In New Jersey, the state that ushered in this new regime in the first place, revenue from sports betting is down by more than 8 percent in 2021. Even so, more than $860 million was wagered on sports via the Internet last year, with another $63 million in bets placed at retail sportsbooks. New Jersey took in roughly $100 million in tax revenue from the practice in 2021 alone. Illinois generated almost as much in tax revenue from legal sportsbooks since it was legalized in early 2020, while New York earned $267 million. It’s a perverse arrangement that creates incentives for the state to accept—even tacitly encourage—this crippling addiction.

Given the abject shallowness of our present political discourse, we have little reason to expect that this new set of distorted incentives will reignite a dormant debate over the importance of tempering the virtues of liberty with the forbearance and prudence that accompanies responsibility. But it should.

The Supreme Court was amply justified when it struck down a congressional effort to intervene in the state-level legislative process while pretending it had done nothing of the sort. The states and the enterprises therein are free to maximize the advantages provided by this new legal environment, and individuals can partake in these services if they so choose. But while it is outside the purview of government to prohibit access to gambling, should the state—and you, by extension—benefit from its promotion? And what are our individual and collective responsibilities to those whose injury sustains us?

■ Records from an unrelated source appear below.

-- pv_equiv track=rewrite | github.com/pmCrawler/soccer_analysis | rxconfig.py | _inject_imports
-- ===== SOURCE A (Python) =====
-- _CSS_FILES = ["tokens.css", "views.css", "components.css"]
--
-- def _inject_imports(content: str) -> str:
--     imports = [f'@import "./{name}";' for name in _CSS_FILES]
--     for line in imports:
--         if line not in content:
--             marker = "@tailwind components;"
--             if marker in content:
--                 content = content.replace(marker, f"{line}\n\n{marker}", 1)
--             else:
--                 content += f"\n{line}\n"
--     return content
-- ===== SOURCE B (Python) =====
-- _CSS_FILES = ["tokens.css", "views.css", "components.css"]
--
-- def _inject_imports(content: str) -> str:
--     missing = [line for line in (f'@import "./{name}";' for name in _CSS_FILES)
--                if line not in content]
--     if not missing:
--         return content
--     marker = "@tailwind components;"
--     block = "\n\n".join(missing)
--     if marker in content:
--         return content.replace(marker, f"{block}\n\n{marker}", 1)
--     return f"{content}\n{block}\n"
-- ===== Notes on version B (the rewrite author's own statement) =====
-- stated objective: simpler
-- what changed: B filters the three fixed import lines against the original content once to get the missing list, then performs a single batched edit (one first-occurrence replace before the marker, or one append of the joined block), instead of A's three sequential membership-test-and-edit passes over the mutated string.
import Mathlib
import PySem

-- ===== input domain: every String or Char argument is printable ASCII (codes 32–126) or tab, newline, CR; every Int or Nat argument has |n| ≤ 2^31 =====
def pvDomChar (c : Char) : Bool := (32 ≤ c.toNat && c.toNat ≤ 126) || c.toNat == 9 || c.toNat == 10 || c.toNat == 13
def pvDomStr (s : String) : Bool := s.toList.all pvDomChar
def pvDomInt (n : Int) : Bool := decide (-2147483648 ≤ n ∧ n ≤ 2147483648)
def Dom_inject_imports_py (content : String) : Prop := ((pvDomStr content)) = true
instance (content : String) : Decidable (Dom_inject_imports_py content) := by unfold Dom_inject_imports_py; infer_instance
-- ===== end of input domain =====

-- B batches the edit: it filters the three import lines against the ORIGINAL content once and
-- performs a single replace (before the marker) or a single append, instead of A's three
-- sequential test-and-edit passes over the mutated string; objective: simpler.

-- ===== PORT A =====
-- module constant _CSS_FILES
def pvCssFiles : List String := ["tokens.css", "views.css", "components.css"]
-- f'@import "./{name}";'
def pvLine (name : String) : List Char :=
  "@import \"./".toList ++ name.toList ++ "\";".toList
-- "@tailwind components;"
def pvMarker : List Char := "@tailwind components;".toList
-- shared primitive, exact port of Python str.replace(old, new, 1) on code points:
-- scan left to right, replace the first occurrence of `old` (if any), leave the rest.
def pvRep1 (old new : List Char) : List Char → List Char
  | [] => if old.isPrefixOf ([] : List Char) then new ++ List.drop old.length [] else []
  | a :: c =>
      if old.isPrefixOf (a :: c) then new ++ List.drop old.length (a :: c)
      else a :: pvRep1 old new c
-- the for-loop of A: fold over the import lines, mutating `content`
def pvInjA : List (List Char) → List Char → List Char
  | [], c => c
  | line :: rest, c =>
      pvInjA rest
        (if PySem.Chars.isIn line c = false then
          (if PySem.Chars.isIn pvMarker c = true then
            pvRep1 pvMarker (line ++ "\n\n".toList ++ pvMarker) c
          else c ++ "\n".toList ++ line ++ "\n".toList)
        else c)

def inject_imports_py (content : String) : String :=
  String.ofList (pvInjA (pvCssFiles.map pvLine) content.toList)

-- ===== PORT B =====
-- B: collect the missing lines against the original content, then one batched edit
def pvInjB (c : List Char) : List Char :=
  let missing := (pvCssFiles.map pvLine).filter (fun l => ! PySem.Chars.isIn l c)
  if missing.isEmpty then c
  else
    let block := PySem.Chars.join "\n\n".toList missing
    if PySem.Chars.isIn pvMarker c = true then
      pvRep1 pvMarker (block ++ "\n\n".toList ++ pvMarker) c
    else c ++ "\n".toList ++ block ++ "\n".toList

Sports betting is only one of our recent national experiments in licensing addictive behaviors. New York City’s taxpayer-funded experiment with “safe sites,” where heroin users can slowly kill themselves with properly sterilize instruments and under proper medical supervision, is another. As an alternative to the failed war on drugs, making New Yorkers into passive collaborationists with a regime that encourages (indeed, extols the empowering virtues of) shooting up while observing best practices isn’t working.

At least New York’s judgement-free opiate-abuse zones are ostensibly designed to reduce the risks to the user. They are not, however, designed to minimize the risk to the societies in which they are situated, as California soundly affirmed with its governor’s decision to veto the establishment of such sites in the state. Gambling addiction, by contrast, doesn’t leave in its wake an army of highly visible and menacing zombies. Its consequences are hidden from view, and so we absorb the costs of this new licentiousness without fully apprehending the damage it is doing. But we are supporting it, and we are benefiting from it. What responsibility do we, therefore, share in our obligation to the afflicted?

We all have individual responsibilities. We either observe them or endure the consequences of their neglect. But a radical libertarian vision of social organization is blind to the fact that we are sometimes drafted into participating in a moral hazard. A radical libertarian vision of society also maintains that society must also preserve a robust “right of exit,” but where is the offramp for those who object to their compulsory participation in this morally compromised scheme? If you find one, let me know where I can get off.